Ada had expected to love making love with Harman—with sharing her body with him and learning the pleasure his body could bring her—but she had been amazed to find that as their closeness grew, it was as if each of them had discovered another body—not hers, not his, but something shared and inexplicable. Ada had never discussed this with anyone—not even with Harman, although she knew that he shared the feeling—and it was her opinion that it had taken the Fall to liberate this mystery in human beings.

These last eight months since the Fall should have been a hard, sad time for Ada—the servitors crashed to uselessness, her life of ease and partying gone forever, the world that she had known and grown up in gone forever, her mother—who had refused to come back to the danger of Ardis Hall, staying at the Loman Estate near the eastern coast with two thousand others, dead along with all the others there in the massed voynix attack in the autumn—the disappearance of Ada’s cousin-friend Virginia from her estate outside of Chom above the Arctic Circle, the unprecedented worries about food and warmth and safety and survival, the terrible knowledge that the Firmary was gone forever and that the certainty of ascension to the heaven of the p-ring and e-ring was all a vicious myth, the sobering knowledge that only death awaited them someday and that even the Five Twenties lifespan was not their birthright any more, that they could die at any time… it all should have been terrifying and oppressive to the twenty-seven-year-old woman.

She had been happy. Ada had been happier than at any time in her life. She had been happy with the new challenges and with the need to find courage as well as the need to trust and depend on others for her life. Ada had been happy learning that she loved Harman and that he loved her in some way that their old world of fax-in parties and servitor luxuries and temporary connections between men and women would never have allowed. As unhappy as she was each time he left on a hunting trip or to lead an attack on voynixes or on a sonie voyage to the Golden Gate at Machu Picchu or to another ancient site, or on one of his teaching fax-journeys to any of the three-hundred-some other communities of survivors—at least half the humans on Earth dead since the Fall, and there were never a million of us we know now, that number the post-humans had given us centuries ago had always been a lie—she was equally happy every time he returned and gloriously happy every cold, dangerous, uncertain day that he was there at Ardis Hall with her.

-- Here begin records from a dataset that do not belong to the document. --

-- pv_equiv track=rewrite | github.com/andreea-son/CAVA-TEMA1 | tema1.py | compute_combinations
-- ===== SOURCE A (Python) =====
-- import itertools
--
-- def compute_combinations(N):
--     values = [i for i in range(N)]
--     combinations = itertools.combinations(values, 2)
--     combinations = list(combinations)
--     for i in range(N):
--         combinations.append((i, i))
--     combinations.sort(key=lambda tuple: (tuple[0], tuple[1]))
--     return combinations
-- ===== SOURCE B (Python) =====
-- def compute_combinations(N):
--     result = []
--     for i in range(N):
--         for j in range(i, N):
--             result.append((i, j))
--     return result
-- ===== Notes on version B (the rewrite author's own statement) =====
-- stated objective: simpler
-- what changed: Replaces itertools.combinations + separate diagonal-append loop + O(n^2 log n) sort with a single nested loop that emits the pairs directly in lexicographic order, so no sort is needed.
import Mathlib
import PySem

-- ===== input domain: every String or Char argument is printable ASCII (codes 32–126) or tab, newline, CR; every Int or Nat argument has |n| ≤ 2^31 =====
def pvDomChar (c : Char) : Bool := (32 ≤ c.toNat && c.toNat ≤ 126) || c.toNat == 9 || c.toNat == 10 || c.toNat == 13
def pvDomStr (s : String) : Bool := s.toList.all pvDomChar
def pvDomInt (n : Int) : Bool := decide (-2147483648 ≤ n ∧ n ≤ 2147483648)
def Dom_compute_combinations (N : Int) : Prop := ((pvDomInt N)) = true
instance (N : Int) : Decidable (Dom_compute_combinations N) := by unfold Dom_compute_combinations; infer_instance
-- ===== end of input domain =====

-- B replaces A's combinations+diagonal-append+sort with one nested loop that
-- emits the same pairs directly in sorted order (objective: simpler).


-- ===== PORT A =====
def compute_combinations (N : Int) : List (List Int) :=
  let values : List Int := PySem.List.pyRange 0 N 1
  let combinations : List (List Int) := PySem.List.combinations values 2
  let combinations : List (List Int) :=
    (PySem.List.pyRange 0 N 1).foldl (fun combinations i => combinations ++ [[i, i]]) combinations
  PySem.List.sorted2 combinations (fun t => PySem.List.pyGetD t 0 0) (fun t => PySem.List.pyGetD t 1 0)

-- ===== PORT B =====
def compute_combinations_alt (N : Int) : List (List Int) :=
  (PySem.List.pyRange 0 N 1).foldl
    (fun result i =>
      (PySem.List.pyRange i N 1).foldl (fun result j => result ++ [[i, j]]) result) []

-- ===== PRECONDITION & SPEC =====
def Spec_compute_combinations (N : Int) (out : List (List Int)) : Prop := out = compute_combinations_alt N
instance (N : Int) (out : List (List Int)) : Decidable (Spec_compute_combinations N out) := by unfold Spec_compute_combinations; infer_instance

-- ===== CLAIM (what is proved, stated in full; the proofs are below) =====
def Claim_equal_compute_combinations : Prop := ∀ (N : Int), Dom_compute_combinations N → Spec_compute_combinations N (compute_combinations N)

-- ===== LEMMAS AND PROOFS =====

-- the common normal form: all pairs [i, j] with a ≤ i ≤ j < N, in lexicographic order
def pvG (a N : Int) : List (List Int) :=
  (PySem.List.pyRange a N 1).flatMap (fun i => (PySem.List.pyRange i N 1).map (fun j => [i, j]))

-- the lexicographic sort key A uses
def pvKey (t : List Int) : Int ×ₗ Int := toLex (PySem.List.pyGetD t 0 0, PySem.List.pyGetD t 1 0)

theorem pvKey_pair (i j : Int) : pvKey [i, j] = toLex (i, j) := by
  simp [pvKey, PySem.List.pyGetD, PySem.List.pyGet?, PySem.List.pyIdx?]

theorem pvG_nil {a N : Int} (h : N ≤ a) : pvG a N = [] := by
  simp [pvG, PySem.List.pyRange_one_eq_nil h]

theorem pvG_cons {a N : Int} (h : a < N) :
    pvG a N = ((PySem.List.pyRange a N 1).map (fun j => [a, j])) ++ pvG (a + 1) N := by
  conv_lhs => rw [pvG, PySem.List.pyRange_one_cons h, List.flatMap_cons]
  rfl

theorem pv_flatMap_single {α β : Type} (f : α → β) (L : List α) :
    L.flatMap (fun x => [f x]) = L.map f := by
  induction L with
  | nil => rfl
  | cons a t ih => simp [List.flatMap_cons, ih]

theorem pv_mem_G {u : List Int} {a N : Int} (h : u ∈ pvG a N) :
    ∃ i j, u = [i, j] ∧ a ≤ i ∧ i ≤ j ∧ j < N := by
  simp only [pvG, List.mem_flatMap, List.mem_map, PySem.List.mem_pyRange_one] at h
  obtain ⟨i, ⟨hai, hiN⟩, j, ⟨hij, hjN⟩, rfl⟩ := h
  exact ⟨i, j, rfl, hai, hij, hjN⟩

-- B's nested foldl computes pvG
theorem pvB_foldl : ∀ (k : Nat) (a N : Int), k = (N - a).toNat → ∀ (acc : List (List Int)),
    (PySem.List.pyRange a N 1).foldl
      (fun result i => (PySem.List.pyRange i N 1).foldl (fun result j => result ++ [[i, j]]) result) acc
    = acc ++ pvG a N := by
  intro k
  induction k with
  | zero =>
    intro a N hk acc
    have h : N ≤ a := by omega
    simp [PySem.List.pyRange_one_eq_nil h, pvG_nil h]
  | succ m ih =>
    intro a N hk acc
    have h : a < N := by omega
    rw [PySem.List.pyRange_one_cons h, List.foldl_cons,
      ih (a + 1) N (by omega), pvG_cons h]
    rw [PySem.List.foldl_append_eq_flatMap (fun j => [[a, j]]) (PySem.List.pyRange a N 1) acc]
    rw [pv_flatMap_single (fun j => ([a, j] : List Int))]
    simp [List.append_assoc]

theorem pvB_eq (N : Int) : compute_combinations_alt N = pvG 0 N := by
  have := pvB_foldl (N - 0).toNat 0 N rfl []
  simpa [compute_combinations_alt] using this

-- A's pre-sort list is a permutation of pvG
theorem pvA_perm : ∀ (k : Nat) (a N : Int), k = (N - a).toNat →
    (PySem.List.combinations (PySem.List.pyRange a N 1) 2
      ++ (PySem.List.pyRange a N 1).map (fun i => [i, i])).Perm (pvG a N) := by
  intro k
  induction k with
  | zero =>
    intro a N hk
    have h : N ≤ a := by omega
    simp [PySem.List.pyRange_one_eq_nil h, pvG_nil h]
  | succ m ih =>
    intro a N hk
    have h : a < N := by omega
    have ihs := ih (a + 1) N (by omega)
    rw [PySem.List.pyRange_one_cons h]
    rw [show (2 : Nat) = 1 + 1 from rfl, PySem.List.combinations_cons_succ,
      PySem.List.combinations_one, List.map_map, List.map_cons, pvG_cons h,
      PySem.List.pyRange_one_cons h, List.map_cons]
    refine List.Perm.trans List.perm_middle ?_
    rw [List.cons_append, List.append_assoc]
    exact (List.Perm.cons _ (List.Perm.append_left _ ihs))

-- pvG is strictly increasing under pvKey
theorem pvG_pairwise : ∀ (k : Nat) (a N : Int), k = (N - a).toNat →
    (pvG a N).Pairwise (fun u v => pvKey u < pvKey v) := by
  intro k
  induction k with
  | zero =>
    intro a N hk
    have h : N ≤ a := by omega
    simp [pvG_nil h]
  | succ m ih =>
    intro a N hk
    have h : a < N := by omega
    rw [pvG_cons h]
    refine List.pairwise_append.mpr ⟨?_, ih (a + 1) N (by omega), ?_⟩
    · refine List.pairwise_map.mpr ?_
      refine (PySem.List.pairwise_lt_pyRange_one a N).imp ?_
      intro j1 j2 hj
      rw [pvKey_pair, pvKey_pair, Prod.Lex.lt_iff]
      simp only [ofLex_toLex]
      exact Or.inr ⟨trivial, hj⟩
    · intro u hu v hv
      obtain ⟨j, hj, rfl⟩ := List.mem_map.mp hu
      obtain ⟨i2, j2, rfl, hi2, _, _⟩ := pv_mem_G hv
      rw [pvKey_pair, pvKey_pair, Prod.Lex.lt_iff]
      simp only [ofLex_toLex]
      have haj : a ≤ j ∧ j < N := PySem.List.mem_pyRange_one.mp hj
      exact Or.inl (by omega)

theorem pv_before_eq (a b : List Int) :
    (decide (PySem.List.pyGetD a 0 0 < PySem.List.pyGetD b 0 0) ||
      (!decide (PySem.List.pyGetD b 0 0 < PySem.List.pyGetD a 0 0) &&
        decide (PySem.List.pyGetD a 1 0 < PySem.List.pyGetD b 1 0)))
      = decide (pvKey a < pvKey b) := by
  rw [Bool.eq_iff_iff]
  simp only [Bool.or_eq_true, Bool.and_eq_true, Bool.not_eq_eq_eq_not, Bool.not_true,
    decide_eq_false_iff_not, decide_eq_true_eq, pvKey, Prod.Lex.lt_iff, ofLex_toLex]
  constructor
  · rintro (h | ⟨h1, h2⟩)
    · exact Or.inl h
    · rcases lt_trichotomy (PySem.List.pyGetD a 0 0) (PySem.List.pyGetD b 0 0) with hl | he | hg
      · exact Or.inl hl
      · exact Or.inr ⟨he, h2⟩
      · exact (h1 hg).elim
  · rintro (h | ⟨h1, h2⟩)
    · exact Or.inl h
    · exact Or.inr ⟨by omega, h2⟩

theorem pv_sorted2_eq_sorted (xs : List (List Int)) :
    PySem.List.sorted2 xs (fun t => PySem.List.pyGetD t 0 0) (fun t => PySem.List.pyGetD t 1 0)
      = PySem.List.sorted xs pvKey := by
  show List.foldl _ [] xs = List.foldl _ [] xs
  have hfun : (fun (a b : List Int) =>
      (decide (PySem.List.pyGetD a 0 0 < PySem.List.pyGetD b 0 0) ||
        (!decide (PySem.List.pyGetD b 0 0 < PySem.List.pyGetD a 0 0) &&
          decide (PySem.List.pyGetD a 1 0 < PySem.List.pyGetD b 1 0))))
      = (fun (a b : List Int) => decide (pvKey a < pvKey b)) := by
    funext a b; exact pv_before_eq a b
  simp only [if_neg (by decide : ¬ (false = true))]
  rw [hfun]

-- ===== VERDICT (by name: the statement is the Claim_ definition above) =====
theorem compute_combinations_spec : Claim_equal_compute_combinations := by
  unfold Claim_equal_compute_combinations
  intro N _
  unfold Spec_compute_combinations compute_combinations
  simp only []  -- zeta-reduce the ported 'let' bindings
  rw [PySem.List.foldl_append_eq_flatMap (fun i => [[i, i]]) (PySem.List.pyRange 0 N 1),
    pv_flatMap_single (fun i => ([i, i] : List Int)), pv_sorted2_eq_sorted, pvB_eq]
  exact PySem.List.sorted_eq_of_perm_of_pairwise_lt _ _ pvKey
    (pvA_perm (N - 0).toNat 0 N rfl).symm (pvG_pairwise (N - 0).toNat 0 N rfl)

She would go on if her beloved Harman was dead—she knew in her heart that she would go on, survive, fight, birth and raise this child, perhaps love again—but she also knew this night that the fierce, gliding joy of the past eight months would be gone forever.

Quit being an idiot, Ada commanded herself.

She rose, adjusted her shawl, and had turned to go into the house when the bell in the gate watchtower rang out, as did the voice of one of the sentries.

“Three people approaching from the forest!”

All the men at the cupola dropped their work, grabbed spears or bows or crossbows, and ran to the walls. The roving sentries from the east and west yards also ran to the ladders and parapets.

Three people. For a moment, Ada stood frozen where she was. Four had left that morning. And they’d had a converted droshky pulled by an ox. They wouldn’t return without the droshky and ox unless something terrible had happened, and if it was just that someone had been injured—say, a twisted ankle or broken leg—they would have used the droshky to transport him or her.

“Three people approaching the north gate,” cried the watchtower guard again. “Open the gate. They’re carrying a body.”

Ada dropped her shawl and ran as fast as she could for the north gate.